音声治療とは、音声障害のある方に対し、声帯に負担をかけない発声方法を習得していただくことにより、声帯の疾患の治癒や再発防止を目指す治療です。
声の障害の治りにくい方には、性格的に几帳面で責任感が強く、緊張しやすい方が多く見受けられます。風邪をひいたりして声の調子が悪い時でも無理をしてしまう、自分の思いを伝えたいあまりのどに力が入ってしまう、などのために治りにくいのです。
あなたには思い当たることがおありでしょうか?もしそうなら、声が出にくいときは少しだけ人に甘えてのどを休めさせてもらう、1日に5分だけでも緊張をといて一人でゆっくりする時間を持つ、なども大切です。
 
 
第1段階: 腹式呼吸

毎日15分間程度、腹式呼吸の練習をして下さい。
眠るために寝具に入った時が最適です。同室のかたが気になって緊張が取れないようなら、ご自分の練習しやすい場所と時間になさって下さい。

仰向けに寝て楽な姿勢で全身の力を抜く
おへその少し下に軽く手を当てる
鼻から息を吸ってお腹を軽くふくらませる
口から息を吐いてお腹を軽くへこませる。

この時気をつけることは、

● 肩、腕、足の力が抜けて、息を吐いた時に、ため息をついた時のように全身が楽になること
● 胸が動かないこと
● 息は強く吐くのではなく、波のように柔らかく吐くこと

3点です。
あまり深呼吸し過ぎると、手がしびれたり胸が苦しくなったりしますので、普通の深さの息で結構です。また時間も短時間で結構ですが、毎日習慣にして続けて下さい。
 
 
第2段階 : 腹式発声 ・ 単音

あまり意識しなくても楽に腹式呼吸ができるようになったら、声を出してみましょう。

腹式呼吸をする
口から息を吐く時にため息のような声を出す

この時の声は、普通に話す時の声ではなく、ため息をついた時に思わず出てしまったような声、ビールびんの口に息を吹き込んだ時のようなボーッとした音です。良い声が出ているかどうか、必ず医師の確認を受けましょう。
この段階でも、声が出た時に、ため息をついた時のように全身の力が抜けて楽になるのが大切です。のどのどこにも引っかからずに、広いトンネルを声が通り抜けていくイメージで、自由に声を出しましょう。
この声が出る時ののどの感じをよく覚えて下さい。
 
 
第3段階 : 腹式発声 ・ 2連音

2段階でひとつの声が楽に出せるようになったら、次は同じ声を続けてふたつ出してみます。
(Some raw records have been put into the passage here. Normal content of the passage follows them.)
-- pv_equiv track=rewrite | github.com/lsj1137/problem-solving | 프로그래머스/2/72412. 순위 검색/순위 검색.py | search
-- ===== SOURCE A (Python) =====
-- def search(db, query):
--     qCondition, qScore = query
--     result = 0
--     if qCondition not in db:
--         return result
--     sameConditions = db[qCondition]
--     start = 0
--     end = len(sameConditions)-1
--     while start<=end:
--         mid = (start+end)//2
--         if sameConditions[mid]<qScore:
--             start = mid+1
--         else:
--             end = mid-1
--     result=len(sameConditions)-start
--     return result
-- ===== SOURCE B (Python) =====
-- def search(db, query):
--     qCondition, qScore = query
--     if qCondition not in db:
--         return 0
--     return sum(1 for s in db[qCondition] if s >= qScore)
-- ===== Notes on version B (the rewrite author's own statement) =====
-- stated objective: simpler
-- what changed: Replaces the hand-written binary search (which requires the score list to be sorted) with a direct single-pass count of scores >= threshold.
-- outside the precondition, e.g. on search({'a': [5, 1]}, ('a', 3)): A returns 2, B returns 1
import Mathlib
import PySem

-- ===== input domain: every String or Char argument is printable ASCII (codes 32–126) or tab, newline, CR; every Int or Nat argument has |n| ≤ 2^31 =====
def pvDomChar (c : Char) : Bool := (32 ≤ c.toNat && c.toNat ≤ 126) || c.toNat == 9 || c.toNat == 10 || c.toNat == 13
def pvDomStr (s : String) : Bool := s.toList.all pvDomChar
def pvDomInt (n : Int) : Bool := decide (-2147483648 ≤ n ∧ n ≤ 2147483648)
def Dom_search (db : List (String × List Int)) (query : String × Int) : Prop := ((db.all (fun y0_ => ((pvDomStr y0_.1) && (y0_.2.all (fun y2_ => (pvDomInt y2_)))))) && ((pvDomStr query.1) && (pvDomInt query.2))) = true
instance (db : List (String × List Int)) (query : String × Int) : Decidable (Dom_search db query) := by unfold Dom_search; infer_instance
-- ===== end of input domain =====

-- B replaces A's hand-written binary search by a direct linear count of scores >= threshold (simpler, same values on sorted lists).


-- ===== PORT A =====
-- the while loop: start/end shrink until start > end; returns the final `start`.
-- indexing: inside the reachable states mid is always in range, so the `.getD 0`
-- default of pyGetD is never taken (Python never raises here).
def searchLoop (xs : List Int) (q : Int) (start : Int) (end_ : Int) : Int :=
  if h : start ≤ end_ then
    let mid := PySem.Int.floordiv (start + end_) 2
    if PySem.List.pyGetD xs mid 0 < q then
      searchLoop xs q (mid + 1) end_
    else
      searchLoop xs q start (mid - 1)
  else start
termination_by (end_ + 1 - start).toNat
decreasing_by
  · have := PySem.Int.floordiv_two_mid_bounds h
    omega
  · have := PySem.Int.floordiv_two_mid_bounds h
    omega

def search (db : List (String × List Int)) (query : String × Int) : Int :=
  let qCondition := query.1
  let qScore := query.2
  let result : Int := 0
  match (PySem.Dict.mk db).get? qCondition with
  | none => result
  | some sameConditions =>
    let start := searchLoop sameConditions qScore 0 ((sameConditions.length : Int) - 1)
    (sameConditions.length : Int) - start

-- ===== PORT B =====
def search_alt (db : List (String × List Int)) (query : String × Int) : Int :=
  match (PySem.Dict.mk db).get? query.1 with
  | none => 0
  | some xs => ((xs.filter (fun s => query.2 ≤ s)).length : Int)

-- ===== PRECONDITION & SPEC =====
-- Pre_ excludes inputs whose score list for the queried condition is not sorted
-- ascending (binary search's precondition): there A's value is an accident of
-- element placement, not the count the function is for.  A is total.
def Pre_search (db : List (String × List Int)) (query : String × Int) : Prop :=
  (((PySem.Dict.mk db).get? query.1).getD []).Pairwise (· ≤ ·)
instance (db : List (String × List Int)) (query : String × Int) : Decidable (Pre_search db query) := by unfold Pre_search; infer_instance

def pvWitness_search : (List (String × List Int)) × (String × Int) :=
  ([("a", [1, 3, 3, 7])], ("a", 3))

def Spec_search (db : List (String × List Int)) (query : String × Int) (out : Int) : Prop := out = search_alt db query
instance (db : List (String × List Int)) (query : String × Int) (out : Int) : Decidable (Spec_search db query out) := by unfold Spec_search; infer_instance

-- ===== CLAIM (what is proved, stated in full; the proofs are below) =====
def Claim_equal_search : Prop := ∀ (db : List (String × List Int)) (query : String × Int), Dom_search db query → Pre_search db query → Spec_search db query (search db query)

-- ===== LEMMAS AND PROOFS =====

-- the binary-search invariant: on a sorted list, the final `start` separates the
-- elements < q (strictly below it) from the elements ≥ q (at it and above).
lemma searchLoop_inv (xs : List Int) (q : Int) (hs : xs.Pairwise (· ≤ ·))
    (start end_ : Int) (h0 : 0 ≤ start) (hend : end_ ≤ (xs.length : Int) - 1)
    (hse : start ≤ end_ + 1)
    (hlo : ∀ i : Nat, (h : i < xs.length) → (i : Int) < start → xs[i] < q)
    (hhi : ∀ i : Nat, (h : i < xs.length) → end_ < (i : Int) → ¬ xs[i] < q) :
    0 ≤ searchLoop xs q start end_ ∧ searchLoop xs q start end_ ≤ (xs.length : Int) ∧
    (∀ i : Nat, (h : i < xs.length) → (i : Int) < searchLoop xs q start end_ → xs[i] < q) ∧
    (∀ i : Nat, (h : i < xs.length) → searchLoop xs q start end_ ≤ (i : Int) → ¬ xs[i] < q) := by
  rw [searchLoop]
  by_cases h : start ≤ end_
  · simp only [h, dite_true]
    have hmid := PySem.Int.floordiv_two_mid_bounds h
    set mid := PySem.Int.floordiv (start + end_) 2 with hmiddef
    have hmid0 : 0 ≤ mid := by omega
    have hmidlt : mid < (xs.length : Int) := by omega
    have hget : PySem.List.pyGetD xs mid 0 = xs[mid.toNat] :=
      PySem.List.pyGetD_eq_getElem xs 0 hmid0 hmidlt
    have hmidnat : (mid.toNat : Int) = mid := Int.toNat_of_nonneg hmid0
    have hpw := List.pairwise_iff_getElem.mp hs
    by_cases hc : PySem.List.pyGetD xs mid 0 < q
    · simp only [hc, if_true]
      apply searchLoop_inv xs q hs (mid + 1) end_ (by omega) hend (by omega)
      · intro i hi hilt
        rcases Int.lt_or_le (i : Int) start with h1 | h1
        · exact hlo i hi h1
        · have hile : i ≤ mid.toNat := by omega
          rcases Nat.lt_or_ge i mid.toNat with h2 | h2
          · have := hpw i mid.toNat hi (by omega) h2
            rw [hget] at hc; omega
          · have hieq : i = mid.toNat := by omega
            subst hieq
            rw [hget] at hc; omega
      · exact hhi
    · simp only [hc, if_false]
      apply searchLoop_inv xs q hs start (mid - 1) h0 (by omega) (by omega) hlo
      intro i hi higt
      rcases Int.lt_or_le (end_ : Int) (i : Int) with h1 | h1
      · exact hhi i hi h1
      · have hge : mid.toNat ≤ i := by omega
        rcases Nat.lt_or_ge mid.toNat i with h2 | h2
        · have := hpw mid.toNat i (by omega) hi h2
          rw [hget] at hc; omega
        · have hieq : i = mid.toNat := by omega
          subst hieq
          rw [hget] at hc; omega
  · simp only [h, dite_false]
    refine ⟨h0, by omega, fun i hi hilt => hlo i hi hilt, fun i hi hile => hhi i hi (by omega)⟩
termination_by (end_ + 1 - start).toNat
decreasing_by
  all_goals omega

-- if positions below n hold scores < q and positions from n hold scores >= q,
-- the >=-filter keeps exactly length - n elements
lemma filter_length_of_index_split (q : Int) (xs : List Int) (n : Nat) (hn : n ≤ xs.length)
    (h1 : ∀ i : Nat, (h : i < xs.length) → i < n → xs[i] < q)
    (h2 : ∀ i : Nat, (h : i < xs.length) → n ≤ i → ¬ xs[i] < q) :
    (xs.filter (fun s => q ≤ s)).length = xs.length - n := by
  induction xs generalizing n with
  | nil => simp_all
  | cons x xs ih =>
    cases n with
    | zero =>
      have hx : q ≤ x := le_of_not_gt (h2 0 (by simp) (by omega))
      have := ih 0 (by omega)
        (fun i h hi => by omega)
        (fun i h hi => h2 (i + 1) (by simpa using Nat.succ_lt_succ h) (by omega))
      simp [hx, this]
    | succ m =>
      have hx : x < q := h1 0 (by simp) (by omega)
      have := ih m (by simpa using hn)
        (fun i h hi => h1 (i + 1) (by simpa using Nat.succ_lt_succ h) (by omega))
        (fun i h hi => h2 (i + 1) (by simpa using Nat.succ_lt_succ h) (by omega))
      simp [hx, this, not_le.mpr]

-- ===== VERDICT (by name: the statement is the Claim_ definition above) =====
theorem search_spec : Claim_equal_search := by
  intro db query _hdom hpre
  unfold Spec_search search search_alt
  cases hget : (PySem.Dict.mk db).get? query.1 with
  | none => simp [hget]
  | some xs =>
    simp only [hget]
    have hs : xs.Pairwise (· ≤ ·) := by
      unfold Pre_search at hpre
      rw [hget] at hpre
      simpa using hpre
    obtain ⟨hr0, hrlen, hlo, hhi⟩ := searchLoop_inv xs query.2 hs 0 ((xs.length : Int) - 1)
      le_rfl le_rfl (by omega)
      (fun i hi hilt => absurd hilt (by omega))
      (fun i hi higt => absurd higt (by omega))
    set r := searchLoop xs query.2 0 ((xs.length : Int) - 1) with hr
    have hfilter := filter_length_of_index_split query.2 xs r.toNat (by omega)
      (fun i hi hilt => hlo i hi (by omega))
      (fun i hi hile => hhi i hi (by omega))
    omega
2回とも楽に力が抜けた声が出るまで練習しましょう。

 
第4段階 : 腹式発声 ・ 複数音

力の入らない声をふたつ続けて出せるようになったら、次は長い音や短い音を組み合わせて出してみましょう。太鼓のリズムのように、自由に楽しく声が出せればけっこうです。
 
ほとんどのかたはこの段階まで来ると、ふだん声を使っている時に、のどに無理がかかると、ご自分で自覚できるようになります。ああ、今無理をしているなと思ったら、少しのどを休めましょう。
この練習の目的は、のどに無理がかかった状態と、楽な状態を自分で感じ取れるようになることにより、自分ののどの使い方を自分でコントロールすることです。常に腹式呼吸で話すことが目的ではありません。ただし、この発声が身についてくれば、大きい声を出す時や歌を歌う時などに腹式呼吸で発声することができるようになります。遠くまでよく通る声が楽に出せるので、職業上必要なかたにはお勧めします。
 
 
第5段階:腹式発声:音域拡大

通常は第4段階までで練習は終了ですが、職業や趣味で歌を歌われるかたには、腹式発声で高い音や低い音を出す練習を追加します。
ご希望の方はご相談下さい。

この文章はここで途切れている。